-- pv_equiv track=rewrite | github.com/Cyxuan0311/PNANA | python/utils/utils.py | clean_diff_content
-- ===== SOURCE A (Python) =====
-- def clean_diff_content(diff_content: str, max_lines: int = 1000) -> str:
--     """Clean and truncate diff content for processing."""
--     lines = diff_content.split('\n')
--
--     # Remove binary file diffs
--     cleaned_lines = []
--     skip_binary = False
--
--     for line in lines:
--         if line.startswith('diff --git'):
--             skip_binary = False
--         elif 'Binary files' in line or 'GIT binary patch' in line:
--             skip_binary = True
--             continue
--
--         if not skip_binary:
--             cleaned_lines.append(line)
--
--     # Truncate if too long
--     if len(cleaned_lines) > max_lines:
--         truncated = cleaned_lines[:max_lines//2] + \
--                    ['... (diff truncated due to length) ...'] + \
--                    cleaned_lines[-(max_lines//2):]
--         cleaned_lines = truncated
--
--     return '\n'.join(cleaned_lines)
-- ===== SOURCE B (Python) =====
-- def clean_diff_content(diff_content: str, max_lines: int = 1000) -> str:
--     """Clean and truncate diff content for processing."""
--     lines = diff_content.split('\n')
--
--     # Partition into per-file segments at 'diff --git' headers; within each
--     # segment's body, keep only the lines before the first binary marker.
--     cleaned_lines = []
--     i, n = 0, len(lines)
--     while i < n:
--         if lines[i].startswith('diff --git'):
--             cleaned_lines.append(lines[i])
--             i += 1
--         body = []
--         while i < n and not lines[i].startswith('diff --git'):
--             body.append(lines[i])
--             i += 1
--         for k, ln in enumerate(body):
--             if 'Binary files' in ln or 'GIT binary patch' in ln:
--                 body = body[:k]
--                 break
--         cleaned_lines.extend(body)
--
--     # Truncate if too long
--     if len(cleaned_lines) > max_lines:
--         cleaned_lines = cleaned_lines[:max_lines//2] + \
--             ['... (diff truncated due to length) ...'] + \
--             cleaned_lines[-(max_lines//2):]
--
--     return '\n'.join(cleaned_lines)
-- ===== Notes on version B (the rewrite author's own statement) =====
-- stated objective: alternative
-- what changed: Replaces A's single pass with a mutable skip_binary flag by a segment decomposition: the line list is partitioned at 'diff --git' headers and each segment body is cut at its first binary marker; same truncation.
import Mathlib
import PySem

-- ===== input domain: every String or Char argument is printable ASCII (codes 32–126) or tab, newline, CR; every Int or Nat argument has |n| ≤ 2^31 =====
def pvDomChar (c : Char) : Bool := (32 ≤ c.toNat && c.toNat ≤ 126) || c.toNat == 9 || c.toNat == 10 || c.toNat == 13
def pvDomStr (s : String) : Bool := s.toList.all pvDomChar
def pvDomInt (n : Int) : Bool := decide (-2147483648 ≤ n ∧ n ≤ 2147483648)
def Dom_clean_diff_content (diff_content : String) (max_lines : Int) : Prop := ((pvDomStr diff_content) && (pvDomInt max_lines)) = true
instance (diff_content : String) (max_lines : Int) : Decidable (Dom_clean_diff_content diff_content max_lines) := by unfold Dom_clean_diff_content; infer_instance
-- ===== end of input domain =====

-- B replaces A's skip_binary-flag loop by a per-file segment decomposition (alternative structure, same cost).

-- ===== PORT A =====
-- state: (cleaned_lines, skip_binary); one fold step = one iteration of A's for-loop
def pvStepA (st : List String × Bool) (line : String) : List String × Bool :=
  if PySem.Str.startswith line "diff --git" then
    (st.1 ++ [line], false)            -- skip_binary = False; then appended (not skipping)
  else if PySem.Str.isIn "Binary files" line || PySem.Str.isIn "GIT binary patch" line then
    (st.1, true)                       -- skip_binary = True; continue
  else if st.2 then (st.1, st.2) else (st.1 ++ [line], st.2)

def clean_diff_content (diff_content : String) (max_lines : Int) : String :=
  let lines := (PySem.Str.split? diff_content "\n").getD []  -- sep is nonempty so split? = some
  let cleaned := (lines.foldl pvStepA ([], false)).1
  let cleaned :=
    if (cleaned.length : Int) > max_lines then
      PySem.List.slice cleaned none (some (PySem.Int.floordiv max_lines 2))
        ++ ["... (diff truncated due to length) ..."]
        ++ PySem.List.slice cleaned (some (-(PySem.Int.floordiv max_lines 2))) none
    else cleaned
  PySem.Str.join "\n" cleaned

-- ===== PORT B =====
def pvIsHdr (l : String) : Bool := PySem.Str.startswith l "diff --git"

def pvIsMarker (l : String) : Bool :=
  PySem.Str.isIn "Binary files" l || PySem.Str.isIn "GIT binary patch" l

-- inner while: (body lines before the next 'diff --git', remaining lines)
def pvTakeBody : List String → List String × List String
  | [] => ([], [])
  | l :: ls =>
    if pvIsHdr l then ([], l :: ls)
    else
      let p := pvTakeBody ls
      (l :: p.1, p.2)

-- the for/enumerate/break: keep the body lines before the first binary marker
def pvCutMarker : List String → List String
  | [] => []
  | l :: ls => if pvIsMarker l then [] else l :: pvCutMarker ls

theorem pvTakeBody_snd_length : ∀ ls : List String, (pvTakeBody ls).2.length ≤ ls.length := by
  intro ls
  induction ls with
  | nil => simp [pvTakeBody]
  | cons l ls ih =>
    by_cases h : pvIsHdr l = true
    · simp [pvTakeBody, h]
    · simp only [pvTakeBody, h]
      simpa using Nat.le_succ_of_le ih

-- outer while-loop of B
def pvCleanB : List String → List String
  | [] => []
  | l :: ls =>
    if pvIsHdr l then
      (l :: pvCutMarker (pvTakeBody ls).1) ++ pvCleanB (pvTakeBody ls).2
    else
      pvCutMarker (l :: (pvTakeBody ls).1) ++ pvCleanB (pvTakeBody ls).2
termination_by ls => ls.length
decreasing_by
  · exact Nat.lt_succ_of_le (pvTakeBody_snd_length ls)
  · exact Nat.lt_succ_of_le (pvTakeBody_snd_length ls)

def clean_diff_content_alt (diff_content : String) (max_lines : Int) : String :=
  let lines := (PySem.Str.split? diff_content "\n").getD []  -- sep is nonempty so split? = some
  let cleaned := pvCleanB lines
  let cleaned :=
    if (cleaned.length : Int) > max_lines then
      PySem.List.slice cleaned none (some (PySem.Int.floordiv max_lines 2))
        ++ ["... (diff truncated due to length) ..."]
        ++ PySem.List.slice cleaned (some (-(PySem.Int.floordiv max_lines 2))) none
    else cleaned
  PySem.Str.join "\n" cleaned

-- ===== PRECONDITION & SPEC =====
def Spec_clean_diff_content (diff_content : String) (max_lines : Int) (out : String) : Prop := out = clean_diff_content_alt diff_content max_lines
instance (diff_content : String) (max_lines : Int) (out : String) : Decidable (Spec_clean_diff_content diff_content max_lines out) := by unfold Spec_clean_diff_content; infer_instance

-- ===== CLAIM (what is proved, stated in full; the proofs are below) =====
def Claim_equal_clean_diff_content : Prop := ∀ (diff_content : String) (max_lines : Int), Dom_clean_diff_content diff_content max_lines → Spec_clean_diff_content diff_content max_lines (clean_diff_content diff_content max_lines)

-- ===== LEMMAS AND PROOFS =====

-- pvTakeBody decomposes its input: body ++ rest = ls
theorem pvTakeBody_append : ∀ ls : List String, (pvTakeBody ls).1 ++ (pvTakeBody ls).2 = ls := by
  intro ls
  induction ls with
  | nil => simp [pvTakeBody]
  | cons l ls ih =>
    by_cases h : pvIsHdr l = true
    · simp [pvTakeBody, h]
    · simp [pvTakeBody, h, ih]

theorem pvTakeBody_fst_nohdr : ∀ ls : List String, ∀ x ∈ (pvTakeBody ls).1, pvIsHdr x = false := by
  intro ls
  induction ls with
  | nil => simp [pvTakeBody]
  | cons l ls ih =>
    by_cases h : pvIsHdr l = true
    · simp [pvTakeBody, h]
    · simp only [pvTakeBody, h, if_neg, Bool.not_eq_true]
      intro x hx
      rcases List.mem_cons.mp hx with rfl | hx
      · simpa using h
      · exact ih x hx

-- the remainder is empty or starts with a header line
theorem pvTakeBody_snd_shape : ∀ ls : List String,
    (pvTakeBody ls).2 = [] ∨ ∃ h t, (pvTakeBody ls).2 = h :: t ∧ pvIsHdr h = true := by
  intro ls
  induction ls with
  | nil => simp [pvTakeBody]
  | cons l ls ih =>
    by_cases h : pvIsHdr l = true
    · exact Or.inr ⟨l, ls, by simp [pvTakeBody, h], h⟩
    · simpa [pvTakeBody, h] using ih

-- once skip_binary is true, a run of non-header lines changes nothing
theorem pvFoldA_skip (ls : List String) (acc : List String)
    (hno : ∀ x ∈ ls, pvIsHdr x = false) :
    ls.foldl pvStepA (acc, true) = (acc, true) := by
  induction ls with
  | nil => rfl
  | cons l ls ih =>
    have hl : pvIsHdr l = false := hno l (by simp)
    have hrest : ∀ x ∈ ls, pvIsHdr x = false := fun x hx => hno x (List.mem_cons_of_mem _ hx)
    have : pvStepA (acc, true) l = (acc, true) := by
      simp [pvStepA, pvIsHdr] at hl ⊢
      simp [hl]
    rw [List.foldl_cons, this]
    exact ih hrest

-- a run of non-header lines starting with skip_binary = false keeps exactly the pre-marker prefix
theorem pvFoldA_body (ls : List String) (acc : List String)
    (hno : ∀ x ∈ ls, pvIsHdr x = false) :
    ∃ b, ls.foldl pvStepA (acc, false) = (acc ++ pvCutMarker ls, b) := by
  induction ls generalizing acc with
  | nil => exact ⟨false, by simp [pvCutMarker]⟩
  | cons l ls ih =>
    have hl : pvIsHdr l = false := hno l (by simp)
    have hrest : ∀ x ∈ ls, pvIsHdr x = false := fun x hx => hno x (List.mem_cons_of_mem _ hx)
    by_cases hm : pvIsMarker l = true
    · refine ⟨true, ?_⟩
      have hstep : pvStepA (acc, false) l = (acc, true) := by
        simp [pvStepA, pvIsHdr, pvIsMarker] at hl hm ⊢
        simp [hl, hm]
      simp only [List.foldl_cons, hstep, pvFoldA_skip ls acc hrest, pvCutMarker, hm]
      simp
    · have hstep : pvStepA (acc, false) l = (acc ++ [l], false) := by
        simp [pvStepA, pvIsHdr, pvIsMarker] at hl hm ⊢
        simp [hl, hm]
      obtain ⟨b, hb⟩ := ih (acc := acc ++ [l]) hrest
      refine ⟨b, ?_⟩
      simp only [List.foldl_cons, hstep, hb, pvCutMarker, hm]
      simp

-- main invariant: on a list that is empty or header-headed, A's loop from any skip state
-- produces exactly acc ++ B's segment decomposition
theorem pvFoldA_main : ∀ n (ls : List String), ls.length ≤ n →
    (ls = [] ∨ ∃ h t, ls = h :: t ∧ pvIsHdr h = true) →
    ∀ acc b, (ls.foldl pvStepA (acc, b)).1 = acc ++ pvCleanB ls := by
  intro n
  induction n with
  | zero =>
    intro ls hlen _ acc b
    have : ls = [] := List.eq_nil_of_length_eq_zero (Nat.le_zero.mp hlen)
    subst this; simp [pvCleanB]
  | succ n ih =>
    intro ls hlen hshape acc b
    rcases hshape with rfl | ⟨h, t, rfl, hh⟩
    · simp [pvCleanB]
    · have hstep : pvStepA (acc, b) h = (acc ++ [h], false) := by
        simp [pvStepA, pvIsHdr] at hh ⊢
        simp [hh]
      have hsplit := pvTakeBody_append t
      obtain ⟨b', hb'⟩ := pvFoldA_body (pvTakeBody t).1 (acc ++ [h]) (pvTakeBody_fst_nohdr t)
      have hlen2 : (pvTakeBody t).2.length ≤ n := by
        have := pvTakeBody_snd_length t
        simp at hlen
        omega
      have hrec := ih (pvTakeBody t).2 hlen2 (pvTakeBody_snd_shape t)
        (acc ++ [h] ++ pvCutMarker (pvTakeBody t).1) b'
      calc ((h :: t).foldl pvStepA (acc, b)).1
          = (t.foldl pvStepA (acc ++ [h], false)).1 := by rw [List.foldl_cons, hstep]
        _ = (((pvTakeBody t).1 ++ (pvTakeBody t).2).foldl pvStepA (acc ++ [h], false)).1 := by
              rw [hsplit]
        _ = ((pvTakeBody t).2.foldl pvStepA (acc ++ [h] ++ pvCutMarker (pvTakeBody t).1, b')).1 := by
              rw [List.foldl_append, hb']
        _ = acc ++ [h] ++ pvCutMarker (pvTakeBody t).1 ++ pvCleanB (pvTakeBody t).2 := hrec
        _ = acc ++ pvCleanB (h :: t) := by
              rw [pvCleanB]
              simp [hh]

-- top level: A's loop from the initial state equals B's decomposition on any list
theorem pvFoldA_top (ls : List String) :
    (ls.foldl pvStepA ([], false)).1 = pvCleanB ls := by
  cases ls with
  | nil => simp [pvCleanB]
  | cons l t =>
    by_cases hh : pvIsHdr l = true
    · simpa using pvFoldA_main (l :: t).length (l :: t) le_rfl (Or.inr ⟨l, t, rfl, hh⟩) [] false
    · have hsplit := pvTakeBody_append t
      have hstep : pvStepA (([] : List String), false) l = pvStepA ([], false) l := rfl
      obtain ⟨b', hb'⟩ := pvFoldA_body (l :: (pvTakeBody t).1) []
        (by
          intro x hx
          rcases List.mem_cons.mp hx with rfl | hx
          · simpa using hh
          · exact pvTakeBody_fst_nohdr t x hx)
      have hrec := pvFoldA_main (pvTakeBody t).2.length (pvTakeBody t).2 le_rfl
        (pvTakeBody_snd_shape t) (pvCutMarker (l :: (pvTakeBody t).1)) b'
      calc ((l :: t).foldl pvStepA ([], false)).1
          = (((l :: (pvTakeBody t).1) ++ (pvTakeBody t).2).foldl pvStepA ([], false)).1 := by
              rw [List.cons_append, hsplit]
        _ = ((pvTakeBody t).2.foldl pvStepA (([] : List String) ++ pvCutMarker (l :: (pvTakeBody t).1), b')).1 := by
              rw [List.foldl_append, hb']
        _ = ([] : List String) ++ pvCutMarker (l :: (pvTakeBody t).1) ++ pvCleanB (pvTakeBody t).2 := hrec
        _ = pvCleanB (l :: t) := by
              rw [pvCleanB]
              simp [hh]

-- ===== VERDICT (by name: the statement is the Claim_ definition above) =====
theorem clean_diff_content_spec : Claim_equal_clean_diff_content := by
  intro diff_content max_lines _
  unfold Spec_clean_diff_content clean_diff_content clean_diff_content_alt
  simp only [pvFoldA_top]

◆ ◆ ◆ ◆ ◆

Work instructions » Look above for the line with "[h], false) := by" and the line with "calc ((h :: t).foldl". Retype those two lines and every line between them exactly, adding nothing.

Solution to this exercise »
    · have hstep : pvStepA (acc, b) h = (acc ++ [h], false) := by
        simp [pvStepA, pvIsHdr] at hh ⊢
        simp [hh]
      have hsplit := pvTakeBody_append t
      obtain ⟨b', hb'⟩ := pvFoldA_body (pvTakeBody t).1 (acc ++ [h]) (pvTakeBody_fst_nohdr t)
      have hlen2 : (pvTakeBody t).2.length ≤ n := by
        have := pvTakeBody_snd_length t
        simp at hlen
        omega
      have hrec := ih (pvTakeBody t).2 hlen2 (pvTakeBody_snd_shape t)
        (acc ++ [h] ++ pvCutMarker (pvTakeBody t).1) b'
      calc ((h :: t).foldl pvStepA (acc, b)).1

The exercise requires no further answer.